RECORDS FOR THE EXERCISE

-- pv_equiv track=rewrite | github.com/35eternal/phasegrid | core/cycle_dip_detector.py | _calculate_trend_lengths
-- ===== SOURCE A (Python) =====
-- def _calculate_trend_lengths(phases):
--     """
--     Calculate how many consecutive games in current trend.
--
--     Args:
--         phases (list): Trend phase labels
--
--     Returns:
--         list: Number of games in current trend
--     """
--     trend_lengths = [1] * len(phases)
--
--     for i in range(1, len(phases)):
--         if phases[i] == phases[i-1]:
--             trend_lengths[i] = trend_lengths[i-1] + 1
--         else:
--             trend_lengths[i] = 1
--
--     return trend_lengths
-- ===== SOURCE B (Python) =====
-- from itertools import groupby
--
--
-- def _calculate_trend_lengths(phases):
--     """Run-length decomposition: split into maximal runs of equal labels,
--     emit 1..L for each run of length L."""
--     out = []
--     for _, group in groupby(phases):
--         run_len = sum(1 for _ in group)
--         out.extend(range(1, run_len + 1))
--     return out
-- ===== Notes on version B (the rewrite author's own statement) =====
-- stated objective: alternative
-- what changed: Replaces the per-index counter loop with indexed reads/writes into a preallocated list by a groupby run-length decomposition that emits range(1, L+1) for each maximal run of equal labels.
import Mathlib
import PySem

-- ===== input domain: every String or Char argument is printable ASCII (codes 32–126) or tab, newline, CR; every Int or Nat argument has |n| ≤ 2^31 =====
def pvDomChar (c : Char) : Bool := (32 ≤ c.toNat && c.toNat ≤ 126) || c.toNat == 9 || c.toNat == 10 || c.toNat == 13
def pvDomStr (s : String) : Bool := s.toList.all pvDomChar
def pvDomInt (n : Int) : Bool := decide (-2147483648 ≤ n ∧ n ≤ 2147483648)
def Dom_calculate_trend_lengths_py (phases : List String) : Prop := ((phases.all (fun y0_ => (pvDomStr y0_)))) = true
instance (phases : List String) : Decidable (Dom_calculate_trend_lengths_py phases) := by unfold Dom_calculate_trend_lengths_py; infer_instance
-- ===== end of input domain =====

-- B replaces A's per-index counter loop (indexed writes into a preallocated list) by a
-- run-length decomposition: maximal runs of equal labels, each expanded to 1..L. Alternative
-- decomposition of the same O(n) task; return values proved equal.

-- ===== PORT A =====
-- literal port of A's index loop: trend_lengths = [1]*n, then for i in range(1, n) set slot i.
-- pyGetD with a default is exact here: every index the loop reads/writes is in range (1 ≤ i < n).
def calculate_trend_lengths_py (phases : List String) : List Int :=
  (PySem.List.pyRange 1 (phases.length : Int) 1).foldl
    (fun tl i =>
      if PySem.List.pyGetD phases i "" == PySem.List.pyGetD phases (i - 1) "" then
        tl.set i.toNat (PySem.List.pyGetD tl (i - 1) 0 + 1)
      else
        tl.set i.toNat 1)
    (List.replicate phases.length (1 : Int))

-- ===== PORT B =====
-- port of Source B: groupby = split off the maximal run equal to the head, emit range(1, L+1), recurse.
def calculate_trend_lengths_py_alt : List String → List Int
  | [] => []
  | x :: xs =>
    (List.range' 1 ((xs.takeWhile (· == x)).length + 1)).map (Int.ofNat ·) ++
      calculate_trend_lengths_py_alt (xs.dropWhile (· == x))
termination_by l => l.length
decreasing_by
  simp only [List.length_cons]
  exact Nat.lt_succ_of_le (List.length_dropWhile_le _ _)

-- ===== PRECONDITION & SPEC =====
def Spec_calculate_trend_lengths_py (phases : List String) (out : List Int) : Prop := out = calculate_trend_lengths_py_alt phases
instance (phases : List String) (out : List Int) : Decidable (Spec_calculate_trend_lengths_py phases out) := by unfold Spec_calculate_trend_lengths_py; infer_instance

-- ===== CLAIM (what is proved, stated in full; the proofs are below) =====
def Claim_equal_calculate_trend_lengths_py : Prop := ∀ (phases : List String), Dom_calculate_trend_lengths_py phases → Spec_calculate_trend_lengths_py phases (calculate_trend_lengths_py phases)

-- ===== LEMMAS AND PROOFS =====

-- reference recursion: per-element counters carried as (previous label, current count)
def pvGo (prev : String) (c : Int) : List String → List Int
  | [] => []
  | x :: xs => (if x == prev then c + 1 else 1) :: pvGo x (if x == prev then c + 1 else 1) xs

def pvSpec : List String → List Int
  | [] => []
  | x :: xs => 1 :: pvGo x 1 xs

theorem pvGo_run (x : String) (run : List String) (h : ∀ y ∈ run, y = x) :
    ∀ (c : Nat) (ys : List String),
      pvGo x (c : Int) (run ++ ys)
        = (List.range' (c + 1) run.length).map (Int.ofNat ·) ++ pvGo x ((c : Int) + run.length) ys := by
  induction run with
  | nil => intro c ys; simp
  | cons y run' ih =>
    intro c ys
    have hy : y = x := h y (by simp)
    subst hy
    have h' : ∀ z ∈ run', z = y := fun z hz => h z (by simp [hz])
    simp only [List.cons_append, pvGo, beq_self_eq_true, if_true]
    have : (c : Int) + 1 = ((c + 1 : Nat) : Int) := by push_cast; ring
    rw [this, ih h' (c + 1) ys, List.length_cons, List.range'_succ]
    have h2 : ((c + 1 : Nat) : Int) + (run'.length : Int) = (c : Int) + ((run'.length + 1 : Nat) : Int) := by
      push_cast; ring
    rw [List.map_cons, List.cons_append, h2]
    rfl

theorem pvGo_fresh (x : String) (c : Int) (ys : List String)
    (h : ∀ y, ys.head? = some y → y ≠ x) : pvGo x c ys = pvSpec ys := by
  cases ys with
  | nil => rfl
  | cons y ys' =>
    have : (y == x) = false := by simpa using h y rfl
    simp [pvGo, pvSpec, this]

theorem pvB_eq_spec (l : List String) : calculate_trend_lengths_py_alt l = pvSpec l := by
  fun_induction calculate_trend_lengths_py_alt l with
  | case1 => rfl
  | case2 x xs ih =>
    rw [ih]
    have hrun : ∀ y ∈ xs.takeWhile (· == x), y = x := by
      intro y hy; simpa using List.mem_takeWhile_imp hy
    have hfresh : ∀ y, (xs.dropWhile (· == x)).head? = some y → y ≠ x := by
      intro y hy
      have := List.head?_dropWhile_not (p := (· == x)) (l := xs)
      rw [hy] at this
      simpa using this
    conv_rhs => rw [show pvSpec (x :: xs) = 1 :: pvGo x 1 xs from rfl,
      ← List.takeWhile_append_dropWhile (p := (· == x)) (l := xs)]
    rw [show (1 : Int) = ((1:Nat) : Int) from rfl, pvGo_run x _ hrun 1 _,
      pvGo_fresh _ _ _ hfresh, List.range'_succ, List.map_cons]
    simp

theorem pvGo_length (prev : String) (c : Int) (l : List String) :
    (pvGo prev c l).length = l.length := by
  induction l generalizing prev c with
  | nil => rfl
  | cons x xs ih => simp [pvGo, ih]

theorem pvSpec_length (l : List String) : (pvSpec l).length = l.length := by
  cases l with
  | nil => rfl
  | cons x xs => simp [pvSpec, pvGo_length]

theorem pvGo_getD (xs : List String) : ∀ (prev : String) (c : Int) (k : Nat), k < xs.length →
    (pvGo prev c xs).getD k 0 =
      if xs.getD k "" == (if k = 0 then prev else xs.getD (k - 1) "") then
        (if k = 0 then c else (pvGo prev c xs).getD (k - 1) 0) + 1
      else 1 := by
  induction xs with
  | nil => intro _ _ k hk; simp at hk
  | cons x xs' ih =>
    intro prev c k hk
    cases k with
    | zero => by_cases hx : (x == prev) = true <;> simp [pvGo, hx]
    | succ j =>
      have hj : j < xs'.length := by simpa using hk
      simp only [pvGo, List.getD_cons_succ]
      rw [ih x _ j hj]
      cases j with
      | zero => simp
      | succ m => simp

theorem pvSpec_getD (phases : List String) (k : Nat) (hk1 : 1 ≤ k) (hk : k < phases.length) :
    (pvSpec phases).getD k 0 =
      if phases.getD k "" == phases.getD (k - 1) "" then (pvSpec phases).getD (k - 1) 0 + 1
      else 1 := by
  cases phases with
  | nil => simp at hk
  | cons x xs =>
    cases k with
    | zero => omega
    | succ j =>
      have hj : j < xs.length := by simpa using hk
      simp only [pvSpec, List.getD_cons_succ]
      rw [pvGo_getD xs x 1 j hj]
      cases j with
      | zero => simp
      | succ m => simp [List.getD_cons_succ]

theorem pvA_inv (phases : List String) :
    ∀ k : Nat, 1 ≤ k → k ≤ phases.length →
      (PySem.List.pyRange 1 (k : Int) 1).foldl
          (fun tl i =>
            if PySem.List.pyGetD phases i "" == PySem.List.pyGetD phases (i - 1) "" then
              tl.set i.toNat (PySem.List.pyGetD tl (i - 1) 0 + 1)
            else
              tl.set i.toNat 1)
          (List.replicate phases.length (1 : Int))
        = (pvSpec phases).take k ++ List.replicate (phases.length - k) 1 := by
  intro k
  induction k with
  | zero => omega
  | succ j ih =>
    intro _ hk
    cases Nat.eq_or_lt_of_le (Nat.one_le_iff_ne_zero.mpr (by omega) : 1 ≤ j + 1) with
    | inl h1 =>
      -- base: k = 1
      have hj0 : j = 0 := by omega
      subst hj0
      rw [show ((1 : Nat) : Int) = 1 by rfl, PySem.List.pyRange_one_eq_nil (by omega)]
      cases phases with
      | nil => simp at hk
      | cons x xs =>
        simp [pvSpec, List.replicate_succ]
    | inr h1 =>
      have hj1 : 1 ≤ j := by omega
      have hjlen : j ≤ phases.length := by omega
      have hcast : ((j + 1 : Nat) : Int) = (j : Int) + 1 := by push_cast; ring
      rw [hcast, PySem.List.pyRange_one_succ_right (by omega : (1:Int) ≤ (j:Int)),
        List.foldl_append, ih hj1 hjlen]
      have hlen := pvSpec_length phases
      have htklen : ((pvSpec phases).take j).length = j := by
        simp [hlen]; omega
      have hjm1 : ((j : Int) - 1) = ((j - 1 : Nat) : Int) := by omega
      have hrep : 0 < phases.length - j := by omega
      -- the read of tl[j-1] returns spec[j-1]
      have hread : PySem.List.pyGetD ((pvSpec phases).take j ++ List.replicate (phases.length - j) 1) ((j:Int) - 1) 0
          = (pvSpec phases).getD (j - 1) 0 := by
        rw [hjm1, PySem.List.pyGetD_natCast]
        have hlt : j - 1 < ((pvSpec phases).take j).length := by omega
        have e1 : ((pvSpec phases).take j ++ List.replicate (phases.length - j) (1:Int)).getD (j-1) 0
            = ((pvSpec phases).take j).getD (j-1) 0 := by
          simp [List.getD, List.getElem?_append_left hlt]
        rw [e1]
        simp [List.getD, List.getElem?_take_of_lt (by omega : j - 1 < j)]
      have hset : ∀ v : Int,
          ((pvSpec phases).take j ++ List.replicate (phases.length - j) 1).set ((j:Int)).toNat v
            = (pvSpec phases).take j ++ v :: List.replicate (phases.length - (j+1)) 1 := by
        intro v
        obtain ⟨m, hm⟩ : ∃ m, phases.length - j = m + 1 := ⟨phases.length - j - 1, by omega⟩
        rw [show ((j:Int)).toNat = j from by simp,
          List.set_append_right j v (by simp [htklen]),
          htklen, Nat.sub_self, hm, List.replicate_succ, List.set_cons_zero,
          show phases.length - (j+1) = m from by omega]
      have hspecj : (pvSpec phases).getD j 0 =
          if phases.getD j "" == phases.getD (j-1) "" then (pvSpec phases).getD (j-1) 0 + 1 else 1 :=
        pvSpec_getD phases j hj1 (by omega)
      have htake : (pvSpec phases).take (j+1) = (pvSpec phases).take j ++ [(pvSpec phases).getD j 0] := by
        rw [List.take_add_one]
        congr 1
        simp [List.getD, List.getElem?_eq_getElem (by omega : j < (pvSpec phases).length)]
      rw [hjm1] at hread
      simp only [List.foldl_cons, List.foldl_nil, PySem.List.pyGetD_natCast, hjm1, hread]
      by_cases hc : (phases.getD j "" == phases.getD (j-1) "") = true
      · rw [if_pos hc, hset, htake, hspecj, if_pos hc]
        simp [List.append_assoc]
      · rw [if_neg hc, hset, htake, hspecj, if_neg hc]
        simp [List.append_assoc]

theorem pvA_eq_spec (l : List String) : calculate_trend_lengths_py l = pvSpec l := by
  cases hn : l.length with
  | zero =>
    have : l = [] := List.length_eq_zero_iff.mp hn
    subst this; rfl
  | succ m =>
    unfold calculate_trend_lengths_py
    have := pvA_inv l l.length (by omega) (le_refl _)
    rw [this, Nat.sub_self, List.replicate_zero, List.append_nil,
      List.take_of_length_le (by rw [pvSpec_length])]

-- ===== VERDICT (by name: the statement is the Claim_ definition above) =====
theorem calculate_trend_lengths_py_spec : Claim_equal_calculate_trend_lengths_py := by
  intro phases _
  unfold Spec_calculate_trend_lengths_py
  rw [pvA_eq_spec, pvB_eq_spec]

...

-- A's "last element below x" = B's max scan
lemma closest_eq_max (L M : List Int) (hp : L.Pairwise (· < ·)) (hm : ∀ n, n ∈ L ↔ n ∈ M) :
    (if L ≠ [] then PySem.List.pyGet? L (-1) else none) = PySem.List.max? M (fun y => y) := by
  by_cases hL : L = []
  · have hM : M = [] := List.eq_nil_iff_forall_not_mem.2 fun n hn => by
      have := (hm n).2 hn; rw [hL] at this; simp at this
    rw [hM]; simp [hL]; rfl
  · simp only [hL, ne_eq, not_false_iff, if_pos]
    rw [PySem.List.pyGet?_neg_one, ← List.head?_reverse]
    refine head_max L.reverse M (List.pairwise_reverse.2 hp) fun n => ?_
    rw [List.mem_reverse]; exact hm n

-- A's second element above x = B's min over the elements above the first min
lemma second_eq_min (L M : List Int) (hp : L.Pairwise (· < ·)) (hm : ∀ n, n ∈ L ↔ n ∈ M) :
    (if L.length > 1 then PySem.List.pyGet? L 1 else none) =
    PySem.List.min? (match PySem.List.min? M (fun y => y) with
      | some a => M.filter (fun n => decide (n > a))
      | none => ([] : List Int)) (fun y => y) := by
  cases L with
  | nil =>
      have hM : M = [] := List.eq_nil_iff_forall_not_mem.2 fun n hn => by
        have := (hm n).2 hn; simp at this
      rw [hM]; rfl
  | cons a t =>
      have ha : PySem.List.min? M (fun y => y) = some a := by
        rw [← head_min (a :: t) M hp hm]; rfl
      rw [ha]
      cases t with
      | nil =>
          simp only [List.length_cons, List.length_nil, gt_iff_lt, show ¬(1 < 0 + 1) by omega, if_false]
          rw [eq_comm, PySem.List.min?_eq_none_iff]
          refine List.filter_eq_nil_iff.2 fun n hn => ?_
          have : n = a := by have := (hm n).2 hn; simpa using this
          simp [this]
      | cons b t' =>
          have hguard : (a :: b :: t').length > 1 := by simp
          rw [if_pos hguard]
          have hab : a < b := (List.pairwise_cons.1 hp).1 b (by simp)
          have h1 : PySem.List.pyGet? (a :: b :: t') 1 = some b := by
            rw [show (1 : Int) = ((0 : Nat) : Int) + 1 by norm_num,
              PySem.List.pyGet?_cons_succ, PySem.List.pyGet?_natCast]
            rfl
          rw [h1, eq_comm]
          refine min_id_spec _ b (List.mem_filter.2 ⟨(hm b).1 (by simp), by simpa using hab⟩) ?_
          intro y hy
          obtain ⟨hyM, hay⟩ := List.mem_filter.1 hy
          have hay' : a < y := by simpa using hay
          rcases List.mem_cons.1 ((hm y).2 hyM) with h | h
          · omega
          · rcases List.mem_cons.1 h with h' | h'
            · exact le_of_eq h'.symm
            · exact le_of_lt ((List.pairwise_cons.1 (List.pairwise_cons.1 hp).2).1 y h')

PROBLEM STATEMENT
All lines in the listing above from the line containing "simp [pvSpec, List.replicate_succ]" to the line containing "have hcast : ((j", inclusive, should be retyped exactly; no other lines should appear.

OUTPUT FOR THIS EXERCISE
        simp [pvSpec, List.replicate_succ]
    | inr h1 =>
      have hj1 : 1 ≤ j := by omega
      have hjlen : j ≤ phases.length := by omega
      have hcast : ((j + 1 : Nat) : Int) = (j : Int) + 1 := by push_cast; ring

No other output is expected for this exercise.